Behavior Cloning: The agent is initially fine-tuned (SFT) using only the successful expert trajectories ( $\mathcal{L}_{\text{SFT}}$ loss) to acquire basic skills.
Exploration: In each iteration, the agent explores in two ways:
- From the initial states of all training subtasks (like RFT).
- Crucially, from selected intermediate states within failed expert trajectories. To manage computational cost, EEF simulates from $M$ states sampled at regular intervals along each failed expert trajectory $\tau_e = [s_0, a_0, s_1, \dots]$ (e.g., states $s_l, s_{2l}, \dots, s_{M \times l}$ where $l = \lfloor |\tau_e| / (M+1) \rfloor$ ). All generated trajectories are collected, and successful ones are added to a repository $D^+$ .
Reinforcement Fine-tuning: This phase identifies and trains on beneficial trajectories from $D^+$ $D^{+}$ .
- Important State Selection: Two types of states are considered important:
  - Initial states $s_0$ of all subtasks (to avoid forgetting).
  - "Need recovery" states $s_{i^*}$ from failed expert trajectories. These are identified as the first state $s_{i^*}$ in the sampled sequence where the agent simulation fails ( $R(\tau_{s_{i^*}}) = 0$ ), immediately following a state $s_{i^*-l}$ where it succeeded ( $R(\tau_{s_{i^*-l}}) = 1$ ). This indicates potentially harmful expert actions between $s_{i^*-l}$ and $s_{i^*}$ .
- Solution Selection: For each important state, EEF selects at most one successful trajectory (solution) from the repository $D^+$ that starts from or passes through that state. If multiple solutions exist, the one requiring the fewest initial expert actions (i.e., the one where the agent took over earlier) is preferred.
- Selective Training: The agent is fine-tuned using the SFT loss only on the actions following the identified important state within the selected solution trajectory. Actions preceding the important state are masked out to avoid learning potentially harmful or irrelevant prior expert actions.

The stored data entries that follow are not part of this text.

-- pv_equiv track=rewrite | github.com/BolanosDavid/2-CN-uniovi | ExamenCN1.py | cambios_signo
-- ===== SOURCE A (Python) =====
-- def cambios_signo(p):
--     cont = 0
--     for i in range(0, len(p) - 1):
--         ceros = 0
--         while i + ceros + 1 < len(p) and p[i + ceros + 1] == 0:
--             ceros += 1
--         if i + ceros + 1 < len(p) and p[i] * p[i + ceros + 1] < 0:
--             cont += 1
--         i += ceros
--     return cont
-- ===== SOURCE B (Python) =====
-- def cambios_signo(p):
--     nz = [x for x in p if x != 0]
--     return sum(1 for a, b in zip(nz, nz[1:]) if a * b < 0)
-- ===== Notes on version B (the rewrite author's own statement) =====
-- stated objective: alternative
-- what changed: Replaces the per-index rescan of zeros (a while loop inside the for loop) by filtering out zeros once and counting adjacent opposite-sign pairs in a single pass.
import Mathlib
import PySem

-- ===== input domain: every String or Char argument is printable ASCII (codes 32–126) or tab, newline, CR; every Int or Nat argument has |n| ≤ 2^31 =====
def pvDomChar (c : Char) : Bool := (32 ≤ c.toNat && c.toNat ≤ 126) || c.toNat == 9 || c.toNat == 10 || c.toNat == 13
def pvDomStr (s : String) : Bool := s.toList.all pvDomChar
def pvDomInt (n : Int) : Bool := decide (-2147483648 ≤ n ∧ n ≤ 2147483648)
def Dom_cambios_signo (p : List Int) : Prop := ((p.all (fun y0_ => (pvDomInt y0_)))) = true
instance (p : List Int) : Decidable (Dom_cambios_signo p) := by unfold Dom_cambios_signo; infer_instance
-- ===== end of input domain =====

-- B replaces the per-index zero-rescan by a single pass: filter out zeros once, count adjacent opposite-sign pairs.

-- ===== PORT A =====
-- the inner `while i + ceros + 1 < len(p) and p[i+ceros+1] == 0: ceros += 1`
def cerosFrom (p : List Int) (i ceros : Nat) : Nat :=
  if h : i + ceros + 1 < p.length ∧ p.getD (i + ceros + 1) 0 = 0 then
    cerosFrom p i (ceros + 1)
  else ceros
termination_by p.length - (i + ceros + 1)
decreasing_by omega

def cambios_signo (p : List Int) : Int :=
  (List.range (p.length - 1)).foldl
    (fun cont i =>
      let ceros := cerosFrom p i 0
      if i + ceros + 1 < p.length ∧ p.getD i 0 * p.getD (i + ceros + 1) 0 < 0 then
        cont + 1
      else cont) 0

-- ===== PORT B =====
-- sum(1 for a, b in zip(nz, nz[1:]) if a * b < 0)
def countAdj : List Int → Int
  | a :: b :: t => (if a * b < 0 then (1 : Int) else 0) + countAdj (b :: t)
  | _ => 0

def cambios_signo_alt (p : List Int) : Int :=
  countAdj (p.filter (fun x => x ≠ 0))

-- ===== PRECONDITION & SPEC =====
def Spec_cambios_signo (p : List Int) (out : Int) : Prop := out = cambios_signo_alt p
instance (p : List Int) (out : Int) : Decidable (Spec_cambios_signo p out) := by unfold Spec_cambios_signo; infer_instance

-- ===== CLAIM (what is proved, stated in full; the proofs are below) =====
def Claim_equal_cambios_signo : Prop := ∀ (p : List Int), Dom_cambios_signo p → Spec_cambios_signo p (cambios_signo p)

-- ===== LEMMAS AND PROOFS =====

-- number of leading zeros of a list
def leadZeros : List Int → Nat
  | [] => 0
  | x :: t => if x = 0 then leadZeros t + 1 else 0

lemma cerosFrom_eq (p : List Int) (i c : Nat) :
    cerosFrom p i c = c + leadZeros (p.drop (i + c + 1)) := by
  induction c using cerosFrom.induct (p := p) (i := i) with
  | case1 c h ih =>
    rw [cerosFrom, dif_pos h, ih, show i + (c + 1) + 1 = i + c + 1 + 1 from by omega]
    rw [List.drop_eq_getElem_cons h.1]
    have hz : p[i + c + 1] = 0 := by
      have := h.2; rwa [List.getD_eq_getElem _ _ h.1] at this
    simp [leadZeros, hz]
    omega
  | case2 c h =>
    rw [cerosFrom, dif_neg h]
    by_cases hlt : i + c + 1 < p.length
    · rw [List.drop_eq_getElem_cons hlt]
      have hz : ¬ p[i + c + 1] = 0 := by
        intro hc; exact h ⟨hlt, by rw [List.getD_eq_getElem _ _ hlt, hc]⟩
      simp [leadZeros, hz]
    · rw [List.drop_eq_nil_of_le (by omega)]
      simp [leadZeros]

-- contribution of index i, in closed form
def contrib (p : List Int) (i : Nat) : Int :=
  let z := leadZeros (p.drop (i + 1))
  if i + z + 1 < p.length ∧ p.getD i 0 * p.getD (i + z + 1) 0 < 0 then 1 else 0

lemma foldl_count (p : List Int) (l : List Nat) (s : Int) :
    l.foldl (fun cont i =>
      let ceros := cerosFrom p i 0
      if i + ceros + 1 < p.length ∧ p.getD i 0 * p.getD (i + ceros + 1) 0 < 0 then
        cont + 1
      else cont) s = s + (l.map (contrib p)).sum := by
  induction l generalizing s with
  | nil => simp
  | cons x t ih =>
    have hc : cerosFrom p x 0 = leadZeros (p.drop (x + 1)) := by
      rw [cerosFrom_eq]; simp
    simp only [List.foldl_cons, List.map_cons, List.sum_cons, ih, contrib, hc]
    split_ifs <;> ring

lemma contrib_shift (a : Int) (p : List Int) (i : Nat) :
    contrib (a :: p) (i + 1) = contrib p i := by
  simp only [contrib, List.drop_succ_cons]
  have e : i + 1 + leadZeros (p.drop (i + 1)) + 1 = (i + leadZeros (p.drop (i + 1)) + 1) + 1 := by
    omega
  simp only [e, List.length_cons, List.getD_cons_succ, Nat.add_lt_add_iff_right]

lemma lead_spec (p : List Int) :
    (p.filter (fun x => x ≠ 0) = [] ∧ leadZeros p = p.length) ∨
    (∃ h t, p.filter (fun x => x ≠ 0) = h :: t ∧ leadZeros p < p.length ∧
      p.getD (leadZeros p) 0 = h) := by
  induction p with
  | nil => left; simp [leadZeros]
  | cons a t ih =>
    by_cases ha : a = 0
    · subst ha
      rcases ih with ⟨h1, h2⟩ | ⟨h, r, hf, hl, hg⟩
      · left
        refine ⟨by simpa using h1, ?_⟩
        simp [leadZeros, h2]
      · right
        refine ⟨h, r, by simpa using hf, ?_, ?_⟩
        · simp [leadZeros]; omega
        · simpa [leadZeros] using hg
    · right
      exact ⟨a, t.filter (fun x => x ≠ 0), by simp [ha],
        by simp [leadZeros, ha], by simp [leadZeros, ha]⟩

lemma head_step (a : Int) (q : List Int) :
    contrib (a :: q) 0 + countAdj (q.filter (fun x => x ≠ 0)) =
      countAdj ((a :: q).filter (fun x => x ≠ 0)) := by
  rcases lead_spec q with ⟨hf, hl⟩ | ⟨h, r, hf, hl, hg⟩ <;>
    simp only [ne_eq, decide_not] at hf
  · have hc : contrib (a :: q) 0 = 0 := by
      simp only [contrib, List.drop_succ_cons, List.drop_zero]
      rw [if_neg]
      rintro ⟨h1, -⟩
      simp only [List.length_cons] at h1
      omega
    rw [hc]
    simp only [ne_eq, decide_not]
    rw [hf]
    by_cases ha : a = 0 <;> simp [ha, hf, countAdj]
  · have e : 0 + leadZeros q + 1 = leadZeros q + 1 := by omega
    have hc : contrib (a :: q) 0 = if a * h < 0 then 1 else 0 := by
      simp only [contrib, List.drop_succ_cons, List.drop_zero, e, List.length_cons,
        List.getD_cons_zero, List.getD_cons_succ, Nat.add_lt_add_iff_right, hg]
      simp [hl]
    rw [hc]
    simp only [ne_eq, decide_not]
    rw [hf]
    by_cases ha : a = 0
    · subst ha
      have hne : ¬ ((0 : Int) * h < 0) := by simp
      simp [hf]
    · have hfa : (a :: q).filter (fun x => !decide (x = 0)) = a :: h :: r := by
        simp [ha, hf]
      rw [hfa, countAdj]

lemma main_sum (p : List Int) :
    ((List.range (p.length - 1)).map (contrib p)).sum = countAdj (p.filter (fun x => x ≠ 0)) := by
  induction p with
  | nil => simp [countAdj]
  | cons a q ih =>
    cases q with
    | nil =>
      have h1 : ∀ x : Int, countAdj [x] = 0 := fun x => rfl
      have h0 : countAdj [] = 0 := rfl
      by_cases ha : a = 0 <;> simp [ha, h1, h0]
    | cons b t =>
      have hlen : (a :: b :: t).length - 1 = t.length + 1 := by simp
      rw [hlen, List.range_succ_eq_map, List.map_cons, List.sum_cons, List.map_map]
      have hshift : (List.range t.length).map (contrib (a :: b :: t) ∘ Nat.succ) =
          (List.range t.length).map (contrib (b :: t)) := by
        apply List.map_congr_left
        intro i _
        exact contrib_shift a (b :: t) i
      rw [hshift]
      have hlen2 : (b :: t).length - 1 = t.length := by simp
      rw [hlen2] at ih
      rw [ih]
      exact head_step a (b :: t)

-- ===== VERDICT (by name: the statement is the Claim_ definition above) =====
theorem cambios_signo_spec : Claim_equal_cambios_signo := by
  intro p _
  unfold Spec_cambios_signo cambios_signo cambios_signo_alt
  rw [foldl_count, main_sum]
  simp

Experiments were conducted on challenging WebShop (11k and 3k datasets) and ScienceWorld environments using LLAMA3 8B. Baselines included GPT-3.5 Turbo, GPT-4, SFT (All/Positive), NAT, ETO, and RFT (with 1 and 6 explorations per task).

Key findings:

EEF significantly outperformed all baselines, including GPT-4 and RFT variants, achieving state-of-the-art results (e.g., 62.0% win rate on Webshop 11k vs. 53.6% for RFTx6 and 35.6% for GPT-4; 81.3 reward on SciWorld vs. 74.6 for RFT).
EEF demonstrated better utilization of navigation skills (Next/Back) compared to RFT, suggesting it mitigates the simplicity bias by learning to solve harder tasks requiring such actions.
EEF was shown to be more exploration-efficient than RFT, achieving better results with fewer simulations.
A variant, EEF GPT-3&4, which incorporated additional, cheaper trajectories generated by GPT-3.5 Turbo during exploration and training, performed even better, showing EEF's robustness and ability to leverage weaker expert data effectively.
The method also generalized well when tested with a different base model (Mistral-7B).

The paper concludes that EEF effectively leverages valuable information from failed expert trajectories, improving agent performance on complex tasks while retaining the simplicity of SFT-based fine-tuning.